# Whoops



## brian john (Mar 11, 2007)

Now I am all for safety and I watch the footwear of the field guys for compliance to safety requirements. But I wore these today, VERY comfortable, easy on off and I thought I would be in the office all day.
But alas a emergency call to check a cooling tower that was off line, not far from the office, all the service guys were faraway, so I took the call.

I did not realize that OSHA had moved into this building (VA Regional office). I gave the engineer to choice I could leave and they could wait for another service tech or I could address the issue. With the data center heat rising they opted for me.


----------



## MDShunk (Jan 7, 2007)

Owners are exempt from OSHA requirements.


----------



## JohnJ0906 (Jan 22, 2007)

Maybe keep a pair of compliant footwear at the office or in the truck? They DO look very comfy. :grin: I actually left for work once (and had to turn around) wearing my slippers.


----------



## brian john (Mar 11, 2007)

Marc: I doubt OSHA would by that as I looked at their starter..But worh a try


----------



## MDShunk (Jan 7, 2007)

brian john said:


> Marc: I doubt OSHA would by that as I looked at their starter..But worh a try


It is true, though. OSHA rules only apply to employees. But, if you're set up as a corporation, corporate officers and employees of the corporation are subject to OSHA rules. 

(I'm glad I'm not the only one who's accidentally left the house in slippers :laughing: )


----------



## brian john (Mar 11, 2007)

We ae a corporation and I am an employee and can be fired like everyone else...HMMMM better put those work boots in the truck.


----------



## frank (Feb 6, 2007)

Look like the latest in Mediteranian Safety Footwear to me. Tickles me pink when I go to Italy.Spain.Turkey.South of France etc and look at safety amongst Construction Workers. 

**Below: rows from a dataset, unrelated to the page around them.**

-- pv_equiv track=rewrite | github.com/latikamehra/PythonProjects | CommonCodingProblems/LogFileListOfStrings.py | sortStrLine
-- ===== SOURCE A (Python) =====
-- def sortStrLine(strDict):
--     sortedArr = []
--     idntfArr = list(strDict.keys())
--     strArr = list(strDict.values())
--
--     idntfArr.sort()
--     strArr.sort()
--
--     for st in strArr :
--         for idnt in idntfArr :
--             if strDict[idnt] == st :
--                 fullStr = "["+idnt+" "+st+"]"
--                 sortedArr.append(fullStr)
--                 idntfArr.remove(idnt)
--                 break
--     return sortedArr
-- ===== SOURCE B (Python) =====
-- def sortStrLine(strDict):
--     # One sort of (value, identifier) pairs; Python's tuple order gives
--     # value-ascending with identifier-ascending tie-break, which is exactly
--     # the pairing A's quadratic scan-and-remove loop produces.
--     return ["[" + k + " " + v + "]" for v, k in sorted((v, k) for k, v in strDict.items())]
-- ===== Notes on version B (the rewrite author's own statement) =====
-- stated objective: faster
-- what changed: A sorts keys and values separately and then, for each sorted value, rescans and mutates the remaining key list to find its identifier (quadratic); B does one sort of (value, identifier) pairs, whose tuple order yields exactly A's value-ascending, identifier-tie-broken pairing, then formats each pair.
import Mathlib
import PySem

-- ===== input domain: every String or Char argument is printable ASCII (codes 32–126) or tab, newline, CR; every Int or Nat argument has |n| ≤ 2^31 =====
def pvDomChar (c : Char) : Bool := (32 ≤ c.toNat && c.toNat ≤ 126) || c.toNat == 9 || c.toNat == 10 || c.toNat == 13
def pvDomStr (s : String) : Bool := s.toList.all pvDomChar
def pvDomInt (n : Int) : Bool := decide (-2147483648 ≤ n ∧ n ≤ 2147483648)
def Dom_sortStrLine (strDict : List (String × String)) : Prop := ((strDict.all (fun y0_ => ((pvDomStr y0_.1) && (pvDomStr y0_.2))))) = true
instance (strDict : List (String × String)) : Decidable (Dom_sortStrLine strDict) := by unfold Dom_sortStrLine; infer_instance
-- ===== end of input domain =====

-- B replaces A's quadratic sort-then-scan-and-remove pairing by ONE sort of (value, identifier)
-- pairs in tuple order (objective: faster; a timing run measures the ports' Pythons).


-- "[" + idnt + " " + st + "]" — the identical concatenation appears verbatim in both Pythons
def pvFmt (idnt st : String) : String := PySem.Str.join "" ["[", idnt, " ", st, "]"]

-- ===== PORT A =====
-- inner 'for idnt in idntfArr: if strDict[idnt] == st: … break' — first identifier whose value is st.
-- strDict[idnt] is ported total as getD with default "": idnt always comes from strDict's keys,
-- so Python's KeyError branch is unreachable and A never raises.
def pvFindIdnt (d : PySem.Dict String String) (st : String) : List String → Option String
  | [] => none
  | i :: rest => if d.getD i "" = st then some i else pvFindIdnt d st rest

-- outer 'for st in strArr' loop, carrying the mutated idntfArr; append on match, then remove
def pvLoopA (d : PySem.Dict String String) : List String → List String → List String
  | [], _ => []
  | st :: sts, ids =>
    match pvFindIdnt d st ids with
    | some i => pvFmt i st :: pvLoopA d sts ((PySem.List.remove? ids i).getD ids)
    | none => pvLoopA d sts ids

def sortStrLine (strDict : List (String × String)) : List String :=
  let d := PySem.Dict.ofList strDict
  let idntfArr := PySem.List.sorted d.keys (fun x => x) false
  let strArr := PySem.List.sorted d.values (fun x => x) false
  pvLoopA d strArr idntfArr

-- ===== PORT B =====
-- sorted((v, k) for k, v in strDict.items()) : one sort of swapped pairs in Python tuple order,
-- then format each pair.
def sortStrLine_alt (strDict : List (String × String)) : List String :=
  (PySem.List.sorted2 ((PySem.Dict.ofList strDict).items.map (fun p => (p.2, p.1)))
      (fun q => q.1) (fun q => q.2) false).map (fun q => pvFmt q.2 q.1)

-- ===== PRECONDITION & SPEC =====
def Spec_sortStrLine (strDict : List (String × String)) (out : List String) : Prop := out = sortStrLine_alt strDict
instance (strDict : List (String × String)) (out : List String) : Decidable (Spec_sortStrLine strDict out) := by unfold Spec_sortStrLine; infer_instance

-- ===== CLAIM (what is proved, stated in full; the proofs are below) =====
def Claim_equal_sortStrLine : Prop := ∀ (strDict : List (String × String)), Dom_sortStrLine strDict → Spec_sortStrLine strDict (sortStrLine strDict)

-- ===== LEMMAS AND PROOFS =====

def pvLexLE (a b : String × String) : Prop := a.1 < b.1 ∨ (a.1 = b.1 ∧ a.2 ≤ b.2)

lemma pvLexLE_trans {a b c : String × String} (h1 : pvLexLE a b) (h2 : pvLexLE b c) : pvLexLE a c := by
  unfold pvLexLE at *
  rcases h1 with h1 | ⟨e1, l1⟩ <;> rcases h2 with h2 | ⟨e2, l2⟩
  · exact Or.inl (lt_trans h1 h2)
  · exact Or.inl (e2 ▸ h1)
  · exact Or.inl (e1 ▸ h2)
  · exact Or.inr ⟨e1.trans e2, le_trans l1 l2⟩

lemma pv_before_iff (x y : String × String) :
    (decide (x.1 < y.1) || (!decide (y.1 < x.1) && decide (x.2 < y.2))) = true ↔
      (x.1 < y.1 ∨ (x.1 = y.1 ∧ x.2 < y.2)) := by
  simp only [Bool.or_eq_true, Bool.and_eq_true, Bool.not_eq_true', decide_eq_true_eq, decide_eq_false_iff_not]
  constructor
  · rintro (h | ⟨h1, h2⟩)
    · exact Or.inl h
    · rcases lt_or_eq_of_le (le_of_not_gt h1) with h | h
      · exact Or.inl h
      · exact Or.inr ⟨h, h2⟩
  · rintro (h | ⟨h1, h2⟩)
    · exact Or.inl h
    · exact Or.inr ⟨by rw [h1]; exact lt_irrefl _, h2⟩

lemma pv_insertBy_pairwise (x : String × String) (ys : List (String × String))
    (h : ys.Pairwise pvLexLE) :
    (PySem.List.insertBy
      (fun a b => decide (a.1 < b.1) || (!decide (b.1 < a.1) && decide (a.2 < b.2))) x ys).Pairwise pvLexLE := by
  induction ys with
  | nil => simp [PySem.List.insertBy]
  | cons y ys ih =>
    rw [PySem.List.insertBy.eq_2]
    rcases h with _ | ⟨hy, hys⟩
    by_cases hb : (decide (x.1 < y.1) || (!decide (y.1 < x.1) && decide (x.2 < y.2))) = true
    · simp only [hb, if_pos]
      have hxy : pvLexLE x y := by
        rcases (pv_before_iff x y).mp hb with h | ⟨h1, h2⟩
        · exact Or.inl h
        · exact Or.inr ⟨h1, le_of_lt h2⟩
      refine List.Pairwise.cons ?_ (List.Pairwise.cons hy hys)
      intro z hz
      rcases List.mem_cons.mp hz with rfl | hz
      · exact hxy
      · exact pvLexLE_trans hxy (hy _ hz)
    · simp only [hb, if_neg, Bool.not_eq_true]
      have hyx : pvLexLE y x := by
        rw [pv_before_iff] at hb
        push Not at hb
        rcases lt_or_eq_of_le (le_of_not_gt hb.1) with h | h
        · exact Or.inl h
        · exact Or.inr ⟨h, le_of_not_gt (hb.2 h.symm)⟩
      refine List.Pairwise.cons ?_ (ih hys)
      intro z hz
      rw [PySem.List.insertBy_mem_iff] at hz
      rcases hz with rfl | hz
      · exact hyx
      · exact hy _ hz

lemma pv_foldl_insertBy_pairwise (xs : List (String × String)) :
    ∀ acc : List (String × String), acc.Pairwise pvLexLE →
    (xs.foldl (fun acc x => PySem.List.insertBy
      (fun a b => decide (a.1 < b.1) || (!decide (b.1 < a.1) && decide (a.2 < b.2))) x acc) acc).Pairwise pvLexLE := by
  induction xs with
  | nil => intro acc h; exact h
  | cons x xs ih => intro acc h; exact ih _ (pv_insertBy_pairwise x acc h)

lemma pv_sorted2_pairwise (xs : List (String × String)) :
    (PySem.List.sorted2 xs (fun q => q.1) (fun q => q.2) false).Pairwise pvLexLE := by
  simp only [PySem.List.sorted2]
  simpa using pv_foldl_insertBy_pairwise xs [] (List.Pairwise.nil)

def pvLexLT (a b : String × String) : Prop := a.1 < b.1 ∨ (a.1 = b.1 ∧ a.2 < b.2)

lemma pv_find_first (d : PySem.Dict String String) (v : String) :
    ∀ (K : List String) (k : String), K.Pairwise (· < ·) → k ∈ K → d.getD k "" = v →
    (∀ k' ∈ K, d.getD k' "" = v → k ≤ k') →
    pvFindIdnt d v K = some k := by
  intro K
  induction K with
  | nil => intro k _ hk; exact absurd hk (List.not_mem_nil)
  | cons h t ih =>
    intro k hp hk hv hmin
    rcases hp with _ | ⟨hh, ht⟩
    by_cases hhv : d.getD h "" = v
    · have h1 : k ≤ h := hmin h (List.mem_cons_self) hhv
      have h2 : h ≤ k := by
        rcases List.mem_cons.mp hk with rfl | hk'
        · exact le_refl _
        · exact le_of_lt (hh _ hk')
      have heq : h = k := le_antisymm h2 h1
      subst heq
      simp [pvFindIdnt, hhv]
    · have hk' : k ∈ t := by
        rcases List.mem_cons.mp hk with rfl | hk'
        · exact absurd hv hhv
        · exact hk'
      simp only [pvFindIdnt, hhv, if_false]
      exact ih k ht hk' hv (fun k' hk'' => hmin k' (List.mem_cons_of_mem _ hk''))

lemma pv_loop_eq (d : PySem.Dict String String) :
    ∀ (Q : List (String × String)) (K : List String),
    Q.Pairwise pvLexLT → K.Pairwise (· < ·) → K.Perm (Q.map Prod.snd) →
    (∀ q ∈ Q, d.getD q.2 "" = q.1) →
    pvLoopA d (Q.map Prod.fst) K = Q.map (fun q => pvFmt q.2 q.1) := by
  intro Q
  induction Q with
  | nil =>
    intro K _ _ hperm _
    have : K = [] := List.Perm.eq_nil (by simpa using hperm)
    subst this
    rfl
  | cons q Q' ih =>
    obtain ⟨v, k⟩ := q
    intro K hQ hK hperm hcons
    rcases hQ with _ | ⟨hq, hQ'⟩
    have hkK : k ∈ K := hperm.mem_iff.mpr (by simp)
    have hvk : d.getD k "" = v := hcons _ (List.mem_cons_self)
    have hmin : ∀ k' ∈ K, d.getD k' "" = v → k ≤ k' := by
      intro k' hk' hv'
      have : k' ∈ k :: Q'.map Prod.snd := by simpa using hperm.mem_iff.mp hk'
      rcases List.mem_cons.mp this with rfl | hmem
      · exact le_refl _
      · obtain ⟨q', hq'Q, hq'2⟩ := List.mem_map.mp hmem
        have hval : q'.1 = v := by
          rw [← hcons q' (List.mem_cons_of_mem _ hq'Q), hq'2, hv']
        rcases hq q' hq'Q with h | ⟨_, h⟩
        · exact absurd (hval ▸ h) (lt_irrefl v)
        · exact le_of_lt (hq'2 ▸ h)
    have hfind : pvFindIdnt d v K = some k := pv_find_first d v K k hK hkK hvk hmin
    have hrem : PySem.List.remove? K k = some (K.erase k) := PySem.List.remove?_eq_some_erase K k hkK
    have herase_perm : (K.erase k).Perm (Q'.map Prod.snd) := by
      have := hperm.erase k
      simpa [List.erase_cons_head] using this
    simp only [List.map, pvLoopA, hfind, hrem, Option.getD_some]
    rw [ih (K.erase k) hQ' (hK.sublist (List.erase_sublist)) herase_perm
        (fun q hq'' => hcons q (List.mem_cons_of_mem _ hq''))]

theorem pv_main (strDict : List (String × String)) :
    sortStrLine strDict = sortStrLine_alt strDict := by
  unfold sortStrLine sortStrLine_alt
  set d := PySem.Dict.ofList strDict with hd
  set L := d.items with hL
  set Lsw := L.map (fun p : String × String => (p.2, p.1)) with hLsw
  set Q := PySem.List.sorted2 Lsw (fun q => q.1) (fun q => q.2) false with hQ
  have hkeys : d.keys = L.map Prod.fst := by simp [PySem.Dict.keys, hL]
  have hvals : d.values = L.map Prod.snd := by simp [PySem.Dict.values, hL]
  have hnd : (L.map Prod.fst).Nodup := by rw [← hkeys]; exact PySem.Dict.nodup_keys_ofList strDict
  have hQperm : Q.Perm Lsw := PySem.List.sorted2_perm Lsw _ _ false
  have hQsndLsw : Lsw.map Prod.snd = L.map Prod.fst := by
    simp [hLsw, List.map_map, Function.comp]
  have hQfstLsw : Lsw.map Prod.fst = L.map Prod.snd := by
    simp [hLsw, List.map_map, Function.comp]
  have hQsnd_perm : (Q.map Prod.snd).Perm (L.map Prod.fst) := by
    rw [← hQsndLsw]; exact hQperm.map _
  have hQLE := pv_sorted2_pairwise Lsw
  have hQsnd_nodup : (Q.map Prod.snd).Nodup := (hQsnd_perm.nodup_iff).mpr hnd
  have hQsnd_ne : Q.Pairwise (fun a b : String × String => a.2 ≠ b.2) :=
    List.pairwise_map.mp hQsnd_nodup
  have hQLT : Q.Pairwise pvLexLT := by
    refine ((hQLE.and hQsnd_ne).imp ?_)
    rintro a b ⟨hle, hne⟩
    rcases hle with h | ⟨h1, h2⟩
    · exact Or.inl h
    · exact Or.inr ⟨h1, lt_of_le_of_ne h2 hne⟩
  -- keys side
  set K := PySem.List.sorted d.keys (fun x => x) false with hK
  have hKperm_keys : K.Perm d.keys := PySem.List.sorted_perm d.keys _ false
  have hKle : K.Pairwise (fun a b : String => a ≤ b) := PySem.List.sorted_pairwise d.keys _
  have hKnodup : K.Nodup := hKperm_keys.nodup_iff.mpr (by rw [hkeys]; exact hnd)
  have hKlt : K.Pairwise (· < ·) := by
    refine ((hKle.and hKnodup).imp ?_)
    rintro a b ⟨hle, hne⟩
    exact lt_of_le_of_ne hle hne
  have hKperm : K.Perm (Q.map Prod.snd) := by
    refine (hKperm_keys.trans ?_).trans hQsnd_perm.symm
    rw [hkeys]
  have hcons : ∀ q ∈ Q, d.getD q.2 "" = q.1 := by
    intro q hq
    have : q ∈ Lsw := hQperm.mem_iff.mp hq
    obtain ⟨p, hpL, hpq⟩ := List.mem_map.mp this
    subst hpq
    exact PySem.Dict.getD_of_mem_items d hpL (by rw [hkeys]; exact hnd) ""
  have hvalsQ : PySem.List.sorted d.values (fun x => x) false = Q.map Prod.fst := by
    apply PySem.List.sorted_id_eq_of_perm_of_pairwise
    · rw [hvals, ← hQfstLsw]; exact hQperm.map _
    · refine List.pairwise_map.mpr (hQLE.imp ?_)
      rintro a b (h | ⟨h1, _⟩)
      · exact le_of_lt h
      · exact le_of_eq h1
  show pvLoopA d (PySem.List.sorted d.values (fun x => x) false) K = List.map (fun q => pvFmt q.2 q.1) Q
  rw [hvalsQ]
  exact pv_loop_eq d Q K hQLT hKlt hKperm hcons


-- ===== VERDICT (by name: the statement is the Claim_ definition above) =====
theorem sortStrLine_spec : Claim_equal_sortStrLine := by
  intro strDict _
  unfold Spec_sortStrLine
  exact pv_main strDict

Safety Head Gear = bandana
Safety Eye Protectors = cool shades
Safety Boots = open toe sandals
Reflective Vest = orange sun tan lotion


Seeing is believing

Frank


----------



## brian john (Mar 11, 2007)

Frank When I was a teenager I lived in Turkey, in those days most construction workers (and middle class for that matter) wore their shoes with the heels folded down.


----------